**TASK BRIEF**
A complete, word-for-word restatement of the entries is needed.

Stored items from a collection

-- pv_equiv track=rewrite | github.com/JuanBernaal/universidad | I Semester/Introducción a la programación/python/tarea4.py | factAcumInv
-- ===== SOURCE A (Python) =====
-- def factAcumInv(N):
--     f = 1
--     listaFactorial = []
--     listaFactorialInvertida = []
--     for i in range(1, N + 1):
--
--         f *= i
--         listaFactorial.append(f)
--
--
--     for j in range(N-1,-1,-1):
--         listaFactorialInvertida.append(listaFactorial[j])
--
--
--     return listaFactorialInvertida
-- ===== SOURCE B (Python) =====
-- def factAcumInv(N):
--     if N <= 0:
--         return []
--     f = 1
--     for i in range(1, N + 1):
--         f *= i
--     out = []
--     for k in range(N, 0, -1):
--         out.append(f)
--         f //= k
--     return out
-- ===== Notes on version B (the rewrite author's own statement) =====
-- stated objective: alternative
-- what changed: B computes N! once and then emits the reversed factorial list directly by dividing down (f //= k for k = N..1), instead of building the ascending factorial list and reversing it with a second index loop.
import Mathlib
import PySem

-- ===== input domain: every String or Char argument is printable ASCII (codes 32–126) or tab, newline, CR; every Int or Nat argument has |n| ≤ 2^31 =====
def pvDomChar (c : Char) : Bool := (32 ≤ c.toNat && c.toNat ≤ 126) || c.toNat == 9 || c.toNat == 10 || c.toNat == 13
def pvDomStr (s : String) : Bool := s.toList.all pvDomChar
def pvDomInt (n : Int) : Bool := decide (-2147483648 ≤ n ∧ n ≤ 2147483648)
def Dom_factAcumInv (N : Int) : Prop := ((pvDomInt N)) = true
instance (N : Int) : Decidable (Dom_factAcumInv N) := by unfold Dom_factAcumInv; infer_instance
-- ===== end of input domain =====

-- B builds the reversed factorial list directly, dividing N! down, instead of
-- building the ascending list and reversing it with a second index loop (objective: alternative).

-- ===== PORT A =====
def factAcumInv (N : Int) : List Int :=
  let st := (PySem.List.pyRange 1 (N + 1) 1).foldl
    (fun (st : Int × List Int) i => (st.1 * i, st.2 ++ [st.1 * i])) (1, ([] : List Int))
  (PySem.List.pyRange (N - 1) (-1) (-1)).foldl
    (fun acc j => acc ++ [PySem.List.pyGetD st.2 j 0]) ([] : List Int)

-- ===== PORT B =====
def factAcumInv_alt (N : Int) : List Int :=
  if N ≤ 0 then []
  else
    let f := (PySem.List.pyRange 1 (N + 1) 1).foldl (fun a i => a * i) 1
    ((PySem.List.pyRange N 0 (-1)).foldl
      (fun (st : Int × List Int) k => (PySem.Int.floordiv st.1 k, st.2 ++ [st.1]))
      (f, ([] : List Int))).2

-- ===== PRECONDITION & SPEC =====
def Spec_factAcumInv (N : Int) (out : List Int) : Prop := out = factAcumInv_alt N
instance (N : Int) (out : List Int) : Decidable (Spec_factAcumInv N out) := by unfold Spec_factAcumInv; infer_instance

-- ===== CLAIM (what is proved, stated in full; the proofs are below) =====
def Claim_equal_factAcumInv : Prop := ∀ (N : Int), Dom_factAcumInv N → Spec_factAcumInv N (factAcumInv N)

-- ===== LEMMAS AND PROOFS =====

-- A's first loop: factorial accumulator and ascending factorial list.
lemma loopA (n : Nat) :
    (PySem.List.pyRange 1 ((n : Int) + 1) 1).foldl
      (fun (st : Int × List Int) i => (st.1 * i, st.2 ++ [st.1 * i])) (1, ([] : List Int))
    = ((Nat.factorial n : Int), (List.range n).map (fun k => ((Nat.factorial (k + 1) : Nat) : Int))) := by
  induction n with
  | zero => simp [PySem.List.pyRange_one_eq_nil, Nat.factorial]
  | succ m ih =>
    have h : ((m + 1 : Nat) : Int) + 1 = ((m : Int) + 1) + 1 := by push_cast; ring
    rw [h, PySem.List.pyRange_one_succ_right (by omega), List.foldl_append, ih]
    simp [List.range_succ, Nat.factorial_succ]
    ring

-- B's product loop computes the same factorial.
lemma loopBprod (n : Nat) :
    (PySem.List.pyRange 1 ((n : Int) + 1) 1).foldl (fun a i => a * i) 1
    = ((Nat.factorial n : Nat) : Int) := by
  induction n with
  | zero => simp [PySem.List.pyRange_one_eq_nil, Nat.factorial]
  | succ m ih =>
    have h : ((m + 1 : Nat) : Int) + 1 = ((m : Int) + 1) + 1 := by push_cast; ring
    rw [h, PySem.List.pyRange_one_succ_right (by omega), List.foldl_append, ih]
    simp [Nat.factorial_succ]
    ring

-- B's divide-down loop emits the reversed factorial list.
lemma loopB (n : Nat) (acc : List Int) :
    ((PySem.List.pyRange (n : Int) 0 (-1)).foldl
      (fun (st : Int × List Int) k => (PySem.Int.floordiv st.1 k, st.2 ++ [st.1]))
      (((Nat.factorial n : Nat) : Int), acc)).2
    = acc ++ ((List.range n).map (fun k => ((Nat.factorial (k + 1) : Nat) : Int))).reverse := by
  induction n generalizing acc with
  | zero => simp [PySem.List.pyRange_neg_one_eq_nil]
  | succ m ih =>
    rw [PySem.List.pyRange_neg_one_cons (by positivity)]
    have hdiv : PySem.Int.floordiv ((Nat.factorial (m + 1) : Nat) : Int) ((m + 1 : Nat) : Int)
        = ((Nat.factorial m : Nat) : Int) := by
      rw [PySem.Int.floordiv_natCast]
      congr 1
      rw [Nat.factorial_succ, Nat.mul_div_cancel_left _ (Nat.succ_pos m)]
    simp only [List.foldl_cons]
    have hm : ((m + 1 : Nat) : Int) - 1 = (m : Int) := by push_cast; ring
    rw [show (((m + 1 : Nat) : Int)) = ((m : Nat) : Int) + 1 by push_cast; ring] at hdiv ⊢
    rw [show ((m : Nat) : Int) + 1 - 1 = ((m : Nat) : Int) by ring]
    rw [hdiv, ih]
    simp [List.range_succ]

-- A's second loop applied to a list xs reverses it.
lemma loopArev (xs : List Int) :
    (PySem.List.pyRange ((xs.length : Int) - 1) (-1) (-1)).foldl
      (fun acc j => acc ++ [PySem.List.pyGetD xs j 0]) ([] : List Int)
    = xs.reverse := by
  rw [PySem.List.pyRange_neg_one_eq_reverse]
  have h1 : (-1 : Int) + 1 = 0 := by ring
  have h2 : ((xs.length : Int) - 1) + 1 = (xs.length : Int) := by ring
  rw [h1, h2]
  rw [PySem.List.foldl_append_singleton_eq_map]
  rw [List.map_reverse]
  rw [PySem.List.map_pyGetD_pyRange_zero']
  simp

theorem factAcumInv_spec : Claim_equal_factAcumInv := by
  intro N _
  unfold Spec_factAcumInv factAcumInv factAcumInv_alt
  by_cases hN : N ≤ 0
  · simp only [hN, if_pos]
    rw [PySem.List.pyRange_neg_one_eq_nil (by omega)]
    simp
  · simp only [hN, if_false]
    obtain ⟨n, rfl⟩ : ∃ n : Nat, N = (n : Int) := ⟨N.toNat, (Int.toNat_of_nonneg (by omega)).symm⟩
    rw [loopA n, loopBprod n]
    have := loopArev ((List.range n).map (fun k => ((Nat.factorial (k + 1) : Nat) : Int)))
    simp only [List.length_map, List.length_range] at this
    simp only []
    rw [this, loopB n []]
    simp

**EXERCISE RESPONSE**
-- pv_equiv track=rewrite | github.com/JuanBernaal/universidad | I Semester/Introducción a la programación/python/tarea4.py | factAcumInv
-- ===== SOURCE A (Python) =====
-- def factAcumInv(N):
--     f = 1
--     listaFactorial = []
--     listaFactorialInvertida = []
--     for i in range(1, N + 1):
--
--         f *= i
--         listaFactorial.append(f)
--
--
--     for j in range(N-1,-1,-1):
--         listaFactorialInvertida.append(listaFactorial[j])
--
--
--     return listaFactorialInvertida
-- ===== SOURCE B (Python) =====
-- def factAcumInv(N):
--     if N <= 0:
--         return []
--     f = 1
--     for i in range(1, N + 1):
--         f *= i
--     out = []
--     for k in range(N, 0, -1):
--         out.append(f)
--         f //= k
--     return out
-- ===== Notes on version B (the rewrite author's own statement) =====
-- stated objective: alternative
-- what changed: B computes N! once and then emits the reversed factorial list directly by dividing down (f //= k for k = N..1), instead of building the ascending factorial list and reversing it with a second index loop.
import Mathlib
import PySem

-- ===== input domain: every String or Char argument is printable ASCII (codes 32–126) or tab, newline, CR; every Int or Nat argument has |n| ≤ 2^31 =====
def pvDomChar (c : Char) : Bool := (32 ≤ c.toNat && c.toNat ≤ 126) || c.toNat == 9 || c.toNat == 10 || c.toNat == 13
def pvDomStr (s : String) : Bool := s.toList.all pvDomChar
def pvDomInt (n : Int) : Bool := decide (-2147483648 ≤ n ∧ n ≤ 2147483648)
def Dom_factAcumInv (N : Int) : Prop := ((pvDomInt N)) = true
instance (N : Int) : Decidable (Dom_factAcumInv N) := by unfold Dom_factAcumInv; infer_instance
-- ===== end of input domain =====

-- B builds the reversed factorial list directly, dividing N! down, instead of
-- building the ascending list and reversing it with a second index loop (objective: alternative).

-- ===== PORT A =====
def factAcumInv (N : Int) : List Int :=
  let st := (PySem.List.pyRange 1 (N + 1) 1).foldl
    (fun (st : Int × List Int) i => (st.1 * i, st.2 ++ [st.1 * i])) (1, ([] : List Int))
  (PySem.List.pyRange (N - 1) (-1) (-1)).foldl
    (fun acc j => acc ++ [PySem.List.pyGetD st.2 j 0]) ([] : List Int)

-- ===== PORT B =====
def factAcumInv_alt (N : Int) : List Int :=
  if N ≤ 0 then []
  else
    let f := (PySem.List.pyRange 1 (N + 1) 1).foldl (fun a i => a * i) 1
    ((PySem.List.pyRange N 0 (-1)).foldl
      (fun (st : Int × List Int) k => (PySem.Int.floordiv st.1 k, st.2 ++ [st.1]))
      (f, ([] : List Int))).2

-- ===== PRECONDITION & SPEC =====
def Spec_factAcumInv (N : Int) (out : List Int) : Prop := out = factAcumInv_alt N
instance (N : Int) (out : List Int) : Decidable (Spec_factAcumInv N out) := by unfold Spec_factAcumInv; infer_instance

-- ===== CLAIM (what is proved, stated in full; the proofs are below) =====
def Claim_equal_factAcumInv : Prop := ∀ (N : Int), Dom_factAcumInv N → Spec_factAcumInv N (factAcumInv N)

-- ===== LEMMAS AND PROOFS =====

-- A's first loop: factorial accumulator and ascending factorial list.
lemma loopA (n : Nat) :
    (PySem.List.pyRange 1 ((n : Int) + 1) 1).foldl
      (fun (st : Int × List Int) i => (st.1 * i, st.2 ++ [st.1 * i])) (1, ([] : List Int))
    = ((Nat.factorial n : Int), (List.range n).map (fun k => ((Nat.factorial (k + 1) : Nat) : Int))) := by
  induction n with
  | zero => simp [PySem.List.pyRange_one_eq_nil, Nat.factorial]
  | succ m ih =>
    have h : ((m + 1 : Nat) : Int) + 1 = ((m : Int) + 1) + 1 := by push_cast; ring
    rw [h, PySem.List.pyRange_one_succ_right (by omega), List.foldl_append, ih]
    simp [List.range_succ, Nat.factorial_succ]
    ring

-- B's product loop computes the same factorial.
lemma loopBprod (n : Nat) :
    (PySem.List.pyRange 1 ((n : Int) + 1) 1).foldl (fun a i => a * i) 1
    = ((Nat.factorial n : Nat) : Int) := by
  induction n with
  | zero => simp [PySem.List.pyRange_one_eq_nil, Nat.factorial]
  | succ m ih =>
    have h : ((m + 1 : Nat) : Int) + 1 = ((m : Int) + 1) + 1 := by push_cast; ring
    rw [h, PySem.List.pyRange_one_succ_right (by omega), List.foldl_append, ih]
    simp [Nat.factorial_succ]
    ring

-- B's divide-down loop emits the reversed factorial list.
lemma loopB (n : Nat) (acc : List Int) :
    ((PySem.List.pyRange (n : Int) 0 (-1)).foldl
      (fun (st : Int × List Int) k => (PySem.Int.floordiv st.1 k, st.2 ++ [st.1]))
      (((Nat.factorial n : Nat) : Int), acc)).2
    = acc ++ ((List.range n).map (fun k => ((Nat.factorial (k + 1) : Nat) : Int))).reverse := by
  induction n generalizing acc with
  | zero => simp [PySem.List.pyRange_neg_one_eq_nil]
  | succ m ih =>
    rw [PySem.List.pyRange_neg_one_cons (by positivity)]
    have hdiv : PySem.Int.floordiv ((Nat.factorial (m + 1) : Nat) : Int) ((m + 1 : Nat) : Int)
        = ((Nat.factorial m : Nat) : Int) := by
      rw [PySem.Int.floordiv_natCast]
      congr 1
      rw [Nat.factorial_succ, Nat.mul_div_cancel_left _ (Nat.succ_pos m)]
    simp only [List.foldl_cons]
    have hm : ((m + 1 : Nat) : Int) - 1 = (m : Int) := by push_cast; ring
    rw [show (((m + 1 : Nat) : Int)) = ((m : Nat) : Int) + 1 by push_cast; ring] at hdiv ⊢
    rw [show ((m : Nat) : Int) + 1 - 1 = ((m : Nat) : Int) by ring]
    rw [hdiv, ih]
    simp [List.range_succ]

-- A's second loop applied to a list xs reverses it.
lemma loopArev (xs : List Int) :
    (PySem.List.pyRange ((xs.length : Int) - 1) (-1) (-1)).foldl
      (fun acc j => acc ++ [PySem.List.pyGetD xs j 0]) ([] : List Int)
    = xs.reverse := by
  rw [PySem.List.pyRange_neg_one_eq_reverse]
  have h1 : (-1 : Int) + 1 = 0 := by ring
  have h2 : ((xs.length : Int) - 1) + 1 = (xs.length : Int) := by ring
  rw [h1, h2]
  rw [PySem.List.foldl_append_singleton_eq_map]
  rw [List.map_reverse]
  rw [PySem.List.map_pyGetD_pyRange_zero']
  simp

theorem factAcumInv_spec : Claim_equal_factAcumInv := by
  intro N _
  unfold Spec_factAcumInv factAcumInv factAcumInv_alt
  by_cases hN : N ≤ 0
  · simp only [hN, if_pos]
    rw [PySem.List.pyRange_neg_one_eq_nil (by omega)]
    simp
  · simp only [hN, if_false]
    obtain ⟨n, rfl⟩ : ∃ n : Nat, N = (n : Int) := ⟨N.toNat, (Int.toNat_of_nonneg (by omega)).symm⟩
    rw [loopA n, loopBprod n]
    have := loopArev ((List.range n).map (fun k => ((Nat.factorial (k + 1) : Nat) : Int)))
    simp only [List.length_map, List.length_range] at this
    simp only []
    rw [this, loopB n []]
    simp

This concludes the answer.